Pontianak, NU Online
Korps Pergerakan Mahasiswa Islam Indonesia Putri (Kopri) Institut Agama Islam Negeri (IAIN) Pontianak melaksanakan Simposium Sekolah Islam Gender (SIG) yang ke II di aula Syekh Abdurrani IAIN Pontianak, Ahad (17/10/21). Hadir sebagai narasumber yaitu Syarifah Aryana Kaswamayana dan perwakilan Dinas Pengendalian Penduduk Keluarga Berencana, Pemberdayaan Perempuan dan Perlindungan Anak Kota Pontianak, Drg Multi J Bhatarendo.
Ketua panitia pelaksana, Rahmi menyampaikan, SIG yang mengusung tema Isu Kekerasan Seksual di Era Digital ini bertujuan menanamkan pemahaman kader tentang pentingnya mengedukasi masyarakat mengenai persoalan Isu kekerasan seksual, terutama kejadian-kejadian pelecehan seksual yang dinormalisasi oleh masyarakat awam.
Drg Multi J memaparkan, untuk mengawal isu kekerasan seksual harus dimulai dari pendidikan keluarga, yaitu sejak anak berusia 7-14 tahun, bagaimana memberitahu kepada anak bagian-bagian tubuh yang tidak boleh disentuh oleh orang lain, hingga ketika anak sudah beranjak dewasa mulai diberi pemahaman mengenai kebersihan alat reproduksi dan hal-hal yang berhubungan lainnya.
“Kalian para Kopri yang insyaallah akan menjadi seorang ibu, perlu mengedukasi kepada anak-anak kelak menggunakan bahasa sesuai dengan usianya, demi mencegah kekerasan seksual sejak dini, setidaknya anak-anak ketika beranjak dewasa bisa paham dan melindungi dirinya sendiri,” ungkapnya.
Multi J juga menyampaikan, bahwa pendidikan akhlak dan pemahaman agama penting diajarkan di dalam keluarga.

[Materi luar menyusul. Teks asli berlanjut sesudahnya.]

-- pv_equiv track=rewrite | github.com/realanupreet/glaringharmfulbinary | nearlyluckynumber.py | chkl
-- ===== SOURCE A (Python) =====
-- def chkl(n):
--     n = str(n)
--     for c in n:
--         if c == "4" or c == "7":
--             pass
--         else:
--             return False
--     return True
-- ===== SOURCE B (Python) =====
-- def chkl(n):
--     s = str(n)
--     return s.replace("4", "").replace("7", "") == ""
-- ===== Notes on version B (the rewrite author's own statement) =====
-- stated objective: idiomatic
-- what changed: Replaced the per-digit early-returning membership loop by a whole-string rewrite: strip every '4' and '7' via str.replace and test whether the residue is empty.
import Mathlib
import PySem

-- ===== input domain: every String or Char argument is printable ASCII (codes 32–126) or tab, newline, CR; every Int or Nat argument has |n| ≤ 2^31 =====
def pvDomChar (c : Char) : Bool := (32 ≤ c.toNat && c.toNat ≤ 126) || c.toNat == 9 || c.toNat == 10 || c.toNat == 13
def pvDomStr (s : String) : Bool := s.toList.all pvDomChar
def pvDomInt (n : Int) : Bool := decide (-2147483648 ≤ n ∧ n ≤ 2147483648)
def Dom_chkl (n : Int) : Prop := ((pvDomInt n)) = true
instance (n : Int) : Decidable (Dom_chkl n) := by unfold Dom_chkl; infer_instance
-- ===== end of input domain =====

-- B rewrites the whole string (delete every '4' and '7', test emptiness) instead of A's per-digit early-returning loop; objective: idiomatic.

-- ===== PORT A =====
-- the 'for c in n: if c == "4" or c == "7": pass else: return False' loop
def chklLoop : List Char → Bool
  | [] => true
  | c :: t => if c = '4' ∨ c = '7' then chklLoop t else false

def chkl (n : Int) : Bool := chklLoop (PySem.Int.toStr n).toList

-- ===== PORT B =====
def chkl_alt (n : Int) : Bool :=
  PySem.Str.replace (PySem.Str.replace (PySem.Int.toStr n) "4" "") "7" "" == ""

-- ===== PRECONDITION & SPEC =====
def Spec_chkl (n : Int) (out : Bool) : Prop := out = chkl_alt n
instance (n : Int) (out : Bool) : Decidable (Spec_chkl n out) := by unfold Spec_chkl; infer_instance

-- ===== CLAIM (what is proved, stated in full; the proofs are below) =====
def Claim_equal_chkl : Prop := ∀ (n : Int), Dom_chkl n → Spec_chkl n (chkl n)

-- ===== LEMMAS AND PROOFS =====

-- replace with a single-character pattern and empty replacement is a filter
theorem replace_go_single (c : Char) :
    ∀ (fuel : Nat) (l acc : List Char), l.length ≤ fuel →
      PySem.Chars.replace.go [c] [] fuel l acc = acc.reverse ++ l.filter (· ≠ c) := by
  intro fuel
  induction fuel with
  | zero =>
      intro l acc h
      have : l = [] := List.eq_nil_of_length_eq_zero (Nat.le_zero.mp h)
      subst this
      simp [PySem.Chars.replace.go]
  | succ k ih =>
      intro l acc h
      cases l with
      | nil => simp [PySem.Chars.replace.go]
      | cons d t =>
          by_cases hd : d = c
          · subst hd
            have hpre : List.isPrefixOf [d] (d :: t) = true := by
              simp [List.isPrefixOf]
            rw [PySem.Chars.replace.go]
            simp only [hpre, if_true]
            rw [show List.drop [d].length (d :: t) = t from rfl,
                ih t _ (by simpa using Nat.le_of_succ_le_succ h)]
            simp
          · have hpre : List.isPrefixOf [c] (d :: t) = false := by
              simp [List.isPrefixOf]
              exact fun hh => (hd hh.symm).elim
            rw [PySem.Chars.replace.go]
            simp only [hpre]
            rw [ih t _ (by simpa using Nat.le_of_succ_le_succ h)]
            simp [hd]

theorem replace_single (c : Char) (l : List Char) :
    PySem.Chars.replace l [c] [] = l.filter (· ≠ c) := by
  unfold PySem.Chars.replace
  simp [replace_go_single c l.length l [] (le_refl _)]

theorem chklLoop_eq_filter (l : List Char) :
    chklLoop l = ((l.filter (· ≠ '4')).filter (· ≠ '7') == []) := by
  induction l with
  | nil => simp [chklLoop]
  | cons c t ih =>
      by_cases h4 : c = '4'
      · subst h4; simpa [chklLoop] using ih
      · by_cases h7 : c = '7'
        · subst h7; simpa [chklLoop, h4] using ih
        · simp [chklLoop, h4, h7]

theorem ofList_beq_empty (l : List Char) : (String.ofList l == "") = l.isEmpty := by
  cases l with
  | nil => rfl
  | cons c t =>
    simp only [List.isEmpty_cons]
    rw [Bool.eq_false_iff]
    intro h
    have := String.toList_ofList (l := c :: t) ▸ congrArg String.toList (eq_of_beq h)
    simp at this

-- ===== VERDICT (by name: the statement is the Claim_ definition above) =====
theorem chkl_spec : Claim_equal_chkl := by
  intro n _
  unfold Spec_chkl chkl chkl_alt PySem.Str.replace
  rw [chklLoop_eq_filter]
  simp [replace_single, ofList_beq_empty, List.filter_filter]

Upaya menekan kasus kekerasan seksual terhadap perempuan memang perlu terus dilakukan, karena banyaknya kasus ini.
“Kalau tidak bisa bersuara dan mencegah secara langsung, ya dimulai dari menanamkan akhlak dan agama di dalam keluarga, makanya para kopri harus jadi perempuan cerdas, karena perempuan madrasah pertama bagi anaknya,” katanya.
Sementara itu, Aryana aktivis PMII memaparkan, hal lain yang bisa dilakukan adalah pemanfaatan media. Ini sebagai jembatan untuk Kopri dalam menangkal kekerasan seksual. Kasus-kasus kekerasan seksual kerap kali terjadi di sejumlah daerah.
“Ketika kita berbicara isu kekerasan seksual, perempuan sering menjadi korban, dan sangat disayangkan mereka para korban bungkam. Kasus tersebut tidak tuntas di bawa ke ranah hukum karena kebanyakan masyarakat mengambil jalan keluar dengan pernikahan, memberi uang agar kasus selesai, serta jalan kekeluargaan lainya,”jelas Anggota Bawaslu Kalimantan Barat tersebut.
Saat ini cukup banyak aktivis yang selalu menyuarakan anti kekerasan seksual. Ini adalah satu kabar menggembirakan. Langkah atau peran yang bisa diambil oleh Kopri menguatkan ide-ide anti kekerasan seksual di media sosial secara masif.
“Perempuan saat ini punya bagian 30 persen untuk mengisi ranah politik, dan untuk ranah publik sendiri perempuan diberi kebebasan. Kadangkala kita dikasih kesempatan namun tidak maksimal, apalagi seorang mahasiswa atau aktivis memiliki hak istimewa untuk menyuarakan aspirasi,” ucapnya.
Aryana menjelaskan, Kopri sebagai bagian dari organisasi yang menjunjung tinggi nilai-nilai Islam yang ramah memiliki peran strategis dalam membantu mengurangi kasus kekerasan seksual. Karena ada ruang ruang tertentu yang tidak bisa dilakukan oleh laki-laki dalam persoalan ini.
“Sahabat dengan gelar mahasiswa saya rasa lebih luwes untuk menyampaikan hal itu. Selain dengan edukasi melalui konten media, Kopri juga bisa melakukan survei atau penelitian. Semakin banyak ruang dialektika maka akan semakin banyak solusi,” pungkasnya.